Exercise description: Working from the top of the records below, reproduce each line exactly, ending once you have written the line containing "(fun q hq => hP q (List.mem_cons_of_mem _ hq)) hi".

Excerpted records:
*** Begin section ***
theorem pairfold_mget {N : Nat} (l : List String) (P : List (Int × Int)) (m : List (List Int))
    (i j : Int) (hs : ShapeN N m)
    (hP : ∀ p ∈ P, 0 ≤ p.1 ∧ p.1 < p.2 ∧ p.2 < (N : Int))
    (hnd : P.Nodup) (hmem : (i, j) ∈ P)
    (hi : 0 ≤ i) (hij : i < j) (hj : j < (N : Int)) :
    mget (P.foldl (fun m p =>
      kStep (PySem.List.pyGetD l p.1 "") (PySem.List.pyGetD l p.2 "") p.1 p.2 m) m) i j
      = mget m i j + bHam (PySem.List.pyGetD l i "") (PySem.List.pyGetD l j "") := by
  induction P generalizing m with
  | nil => simp at hmem
  | cons p P ih =>
    rw [List.foldl_cons]
    rcases List.mem_cons.mp hmem with heq | hmem2
    · have hnin : (i, j) ∉ P := by
        intro hc
        exact (List.nodup_cons.mp hnd).1 (heq ▸ hc)
      have hp1 : p.1 = i := by rw [← heq]
      have hp2 : p.2 = j := by rw [← heq]
      rw [hp1, hp2,
          pairfold_mget_other l P _ i j (shape_kStep _ _ _ _ _ hs)
            (fun q hq => hP q (List.mem_cons_of_mem _ hq)) hi hij hj hnin,
          mget_kStep_self _ _ i j m hs hi hij hj]
    · have hp := hP p List.mem_cons_self
      have hpne : (p.1, p.2) ≠ (i, j) := by
        intro hc
        apply (List.nodup_cons.mp hnd).1
        have hpij : p = (i, j) := by rw [← hc]
        rw [hpij]
        exact hmem2
      rw [ih _ (shape_kStep _ _ _ _ _ hs) (fun q hq => hP q (List.mem_cons_of_mem _ hq))
            (List.nodup_cons.mp hnd).2 hmem2,
          mget_kStep_other _ _ p.1 p.2 i j m hs hp.1 hp.2.1 hp.2.2 hi hij hj hpne]

-- ---- combination enumeration characterised by indices ----

theorem mem_bCombos2 (l : List String) (p : String × String) :
    p ∈ bCombos2 l ↔ ∃ i j : Nat, i < j ∧ j < l.length ∧
      p = (l.getD i "", l.getD j "") := by
  induction l with
  | nil =>
    simp only [bCombos2, List.not_mem_nil, false_iff]
    rintro ⟨i, j, h1, h2, -⟩
    simp at h2
  | cons x xs ih =>
    simp only [bCombos2, List.mem_append, List.mem_map, ih]
    constructor
    · rintro (⟨b, hb, rfl⟩ | ⟨i, j, h1, h2, rfl⟩)
      · obtain ⟨jx, hjx, rfl⟩ := List.mem_iff_getElem.mp hb
        refine ⟨0, jx + 1, by omega, by simp; omega, ?_⟩
        rw [List.getD_cons_zero, List.getD_cons_succ, List.getD_eq_getElem _ _ hjx]
      · exact ⟨i + 1, j + 1, by omega, by simp; omega, by simp [List.getD_cons_succ]⟩
    · rintro ⟨i, j, h1, h2, rfl⟩
      cases j with
      | zero => omega
      | succ j' =>
        cases i with
        | zero =>
          left
          have hj' : j' < xs.length := by simp at h2; omega
          exact ⟨xs.getD j' "", by rw [List.getD_eq_getElem _ _ hj']; exact List.getElem_mem hj',
            by simp [List.getD_cons_succ]⟩
        | succ i' =>
          right
          exact ⟨i', j', by omega, by simp at h2; omega, by simp [List.getD_cons_succ]⟩

theorem mem_bCombos3 (l : List String) (t : String × String × String) :
    t ∈ bCombos3 l ↔ ∃ i j k : Nat, i < j ∧ j < k ∧ k < l.length ∧
      t = (l.getD i "", l.getD j "", l.getD k "") := by
  induction l with
  | nil =>
    simp only [bCombos3, List.not_mem_nil, false_iff]
    rintro ⟨i, j, k, h1, h2, h3, -⟩
    simp at h3
  | cons x xs ih =>
    simp only [bCombos3, List.mem_append, List.mem_map, ih]
    constructor
    · rintro (⟨p, hp, rfl⟩ | ⟨i, j, k, h1, h2, h3, rfl⟩)
      · obtain ⟨i, j, h1, h2, rfl⟩ := (mem_bCombos2 xs p).mp hp
        exact ⟨0, i + 1, j + 1, by omega, by omega, by simp; omega,
          by simp [List.getD_cons_succ]⟩
      · exact ⟨i + 1, j + 1, k + 1, by omega, by omega, by simp; omega,
          by simp [List.getD_cons_succ]⟩
    · rintro ⟨i, j, k, h1, h2, h3, rfl⟩
      cases k with
      | zero => omega
      | succ k' =>
        cases j with
        | zero => omega
        | succ j' =>
          cases i with
          | zero =>
            left
            have hk' : k' < xs.length := by simp at h3; omega
            refine ⟨(xs.getD j' "", xs.getD k' ""), ?_, by simp [List.getD_cons_succ]⟩
            exact (mem_bCombos2 xs _).mpr ⟨j', k', by omega, hk', rfl⟩
          | succ i' =>
            right
            exact ⟨i', j', k', by omega, by omega, by simp at h3; omega,
              by simp [List.getD_cons_succ]⟩

-- ---- main equivalence on the capped list ----

theorem min_part_eq (l : List String) : (let n2 : Int := (l.length : Int);
    let dist :=
      (PySem.List.pyRange 0 (n2 - 1)).foldl (fun m i =>
        (PySem.List.pyRange (i + 1) n2).foldl (fun m j =>
          (PySem.List.pyRange 0 4).foldl (fun m k =>
            if PySem.Str.pyGet? (PySem.List.pyGetD l i "") k ≠ PySem.Str.pyGet? (PySem.List.pyGetD l j "") k
            then mset m i j (mget m i j + 1) else m) m) m)
        ((PySem.List.pyRange 0 n2).map (fun _ => (PySem.List.pyRange 0 n2).map (fun _ => (0 : Int))))
    (PySem.List.pyRange 0 (n2 - 2)).foldl (fun best i =>
      (PySem.List.pyRange (i + 1) (n2 - 1)).foldl (fun best j =>
        (PySem.List.pyRange (j + 1) n2).foldl (fun best k =>
          min best (mget dist i j + mget dist j k + mget dist i k)) best) best) 100)
    = (bCombos3 l).foldl
        (fun best t => min best (bHam t.1 t.2.1 + bHam t.2.1 t.2.2 + bHam t.1 t.2.2)) 100 := by
  dsimp only
  have hlen : (PySem.List.pyRange 0 (l.length : Int)).length = l.length := by
    rw [PySem.List.pyRange_zero_natCast]
    simp
  set dist0 : List (List Int) :=
    (PySem.List.pyRange 0 ((l.length : Int))).map
      (fun _ => (PySem.List.pyRange 0 ((l.length : Int))).map (fun _ => (0 : Int))) with hd0
  have hshape0 : ShapeN l.length dist0 := by
    refine ⟨by simp [hd0, hlen], ?_⟩
    intro a ha
    simp [hd0, hlen]
  have hzero : ∀ i j : Int, 0 ≤ i → 0 ≤ j → i < (l.length : Int) → j < (l.length : Int) →
      mget dist0 i j = 0 := by
    intro i j hi hj hiN hjN
    have h1 : i.toNat < dist0.length := by
      have := hshape0.1
      omega
    have h2 : j.toNat < (dist0[i.toNat]'h1).length := by
      have := hshape0.2 i.toNat h1
      omega
    rw [mget_eq_getElem dist0 i j hi hj h1 h2]
    simp [hd0]
  set P : List (Int × Int) :=
    (PySem.List.pyRange 0 ((l.length : Int) - 1)).flatMap
      (fun i => (PySem.List.pyRange (i + 1) (l.length : Int)).map (fun j => (i, j))) with hP
  have hPbounds : ∀ p ∈ P, 0 ≤ p.1 ∧ p.1 < p.2 ∧ p.2 < (l.length : Int) := by
    intro p hp
    rw [hP] at hp
    simp only [List.mem_flatMap, List.mem_map, PySem.List.mem_pyRange_one] at hp
    obtain ⟨i, hi, j, hj, rfl⟩ := hp
    refine ⟨by omega, by omega, by omega⟩
  have hPnodup : P.Nodup := by
    rw [hP, List.nodup_flatMap]
    constructor
    · intro i _
      exact (nodup_pyRange _ _).map (fun a b hab => by
        simpa using congrArg Prod.snd hab)
    · apply List.Pairwise.imp ?_ (nodup_pyRange 0 ((l.length : Int) - 1))
      intro a b hab x hxa hxb
      simp only [List.mem_map] at hxa hxb
      obtain ⟨ja, -, rfl⟩ := hxa
      obtain ⟨jb, -, heq⟩ := hxb
      exact hab (congrArg Prod.fst heq).symm
  have hdist : (PySem.List.pyRange 0 ((l.length : Int) - 1)).foldl (fun m i =>
        (PySem.List.pyRange (i + 1) (l.length : Int)).foldl (fun m j =>
          (PySem.List.pyRange 0 4).foldl (fun m k =>
            if PySem.Str.pyGet? (PySem.List.pyGetD l i "") k ≠ PySem.Str.pyGet? (PySem.List.pyGetD l j "") k
            then mset m i j (mget m i j + 1) else m) m) m) dist0
      = P.foldl (fun m p =>
          kStep (PySem.List.pyGetD l p.1 "") (PySem.List.pyGetD l p.2 "") p.1 p.2 m) dist0 := by
    rw [hP, foldl_flatMap2]
    simp only [List.foldl_map]
    rfl
  rw [hdist]
  set D : List (List Int) := P.foldl (fun m p =>
      kStep (PySem.List.pyGetD l p.1 "") (PySem.List.pyGetD l p.2 "") p.1 p.2 m) dist0 with hD
  have hentry : ∀ a b : Int, 0 ≤ a → a < b → b < (l.length : Int) →
      mget D a b = bHam (PySem.List.pyGetD l a "") (PySem.List.pyGetD l b "") := by
    intro a b ha hab hb
    have hmemP : (a, b) ∈ P := by
      rw [hP]
      simp only [List.mem_flatMap, List.mem_map, PySem.List.mem_pyRange_one]
      exact ⟨a, ⟨ha, by omega⟩, b, ⟨by omega, hb⟩, rfl⟩
    rw [hD, pairfold_mget l P dist0 a b hshape0 hPbounds hPnodup hmemP ha hab hb,
        hzero a b ha (by omega) (by omega) hb, zero_add]
  -- flatten A's triple min loop
  set LA : List Int :=
    (PySem.List.pyRange 0 ((l.length : Int) - 2)).flatMap (fun i =>
      (PySem.List.pyRange (i + 1) ((l.length : Int) - 1)).flatMap (fun j =>
        (PySem.List.pyRange (j + 1) (l.length : Int)).map (fun k =>
          mget D i j + mget D j k + mget D i k))) with hLA
  have hA : LA.foldl min 100 =
      (PySem.List.pyRange 0 ((l.length : Int) - 2)).foldl (fun best i =>
        (PySem.List.pyRange (i + 1) ((l.length : Int) - 1)).foldl (fun best j =>
          (PySem.List.pyRange (j + 1) (l.length : Int)).foldl (fun best k =>
            min best (mget D i j + mget D j k + mget D i k)) best) best) 100 := by
    rw [hLA]
    simp only [foldl_flatMap2, List.foldl_map]
  set LB : List Int := (bCombos3 l).map
    (fun t => bHam t.1 t.2.1 + bHam t.2.1 t.2.2 + bHam t.1 t.2.2) with hLB
  have hB : LB.foldl min 100 = (bCombos3 l).foldl
      (fun best t => min best (bHam t.1 t.2.1 + bHam t.2.1 t.2.2 + bHam t.1 t.2.2)) 100 := by
    rw [hLB, List.foldl_map]
  have hmem : ∀ v, v ∈ LA ↔ v ∈ LB := by
    intro v
    rw [hLA, hLB]
    simp only [List.mem_flatMap, List.mem_map, PySem.List.mem_pyRange_one]
    constructor
    · rintro ⟨i, hi, j, hj, k, hk, rfl⟩
      refine ⟨(l.getD i.toNat "", l.getD j.toNat "", l.getD k.toNat ""), ?_, ?_⟩
      · exact (mem_bCombos3 l _).mpr ⟨i.toNat, j.toNat, k.toNat, by omega, by omega, by omega, rfl⟩
      · rw [hentry i j (by omega) (by omega) (by omega),
           hentry j k (by omega) (by omega) (by omega),
           hentry i k (by omega) (by omega) (by omega)]
        rw [PySem.List.pyGetD_of_nonneg _ _ (by omega : (0:Int) ≤ i),
            PySem.List.pyGetD_of_nonneg _ _ (by omega : (0:Int) ≤ j),
            PySem.List.pyGetD_of_nonneg _ _ (by omega : (0:Int) ≤ k)]
    · rintro ⟨t, ht, rfl⟩
      obtain ⟨i, j, k, hij, hjk, hkN, rfl⟩ := (mem_bCombos3 l t).mp ht
      refine ⟨(i : Int), ⟨by omega, by omega⟩, (j : Int), ⟨by omega, by omega⟩,
        (k : Int), ⟨by omega, by omega⟩, ?_⟩
      rw [hentry (i : Int) (j : Int) (by omega) (by omega) (by omega),
          hentry (j : Int) (k : Int) (by omega) (by omega) (by omega),
          hentry (i : Int) (k : Int) (by omega) (by omega) (by omega)]
      rw [PySem.List.pyGetD_of_nonneg _ _ (by omega : (0:Int) ≤ (i : Int)),
          PySem.List.pyGetD_of_nonneg _ _ (by omega : (0:Int) ≤ (j : Int)),
          PySem.List.pyGetD_of_nonneg _ _ (by omega : (0:Int) ≤ (k : Int))]
      simp
  rw [← hA, ← hB]
  exact foldl_min_eq_of_mem_iff LA LB 100 hmem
*** End section ***
Written answer:
theorem pairfold_mget {N : Nat} (l : List String) (P : List (Int × Int)) (m : List (List Int))
    (i j : Int) (hs : ShapeN N m)
    (hP : ∀ p ∈ P, 0 ≤ p.1 ∧ p.1 < p.2 ∧ p.2 < (N : Int))
    (hnd : P.Nodup) (hmem : (i, j) ∈ P)
    (hi : 0 ≤ i) (hij : i < j) (hj : j < (N : Int)) :
    mget (P.foldl (fun m p =>
      kStep (PySem.List.pyGetD l p.1 "") (PySem.List.pyGetD l p.2 "") p.1 p.2 m) m) i j
      = mget m i j + bHam (PySem.List.pyGetD l i "") (PySem.List.pyGetD l j "") := by
  induction P generalizing m with
  | nil => simp at hmem
  | cons p P ih =>
    rw [List.foldl_cons]
    rcases List.mem_cons.mp hmem with heq | hmem2
    · have hnin : (i, j) ∉ P := by
        intro hc
        exact (List.nodup_cons.mp hnd).1 (heq ▸ hc)
      have hp1 : p.1 = i := by rw [← heq]
      have hp2 : p.2 = j := by rw [← heq]
      rw [hp1, hp2,
          pairfold_mget_other l P _ i j (shape_kStep _ _ _ _ _ hs)
            (fun q hq => hP q (List.mem_cons_of_mem _ hq)) hi hij hj hnin,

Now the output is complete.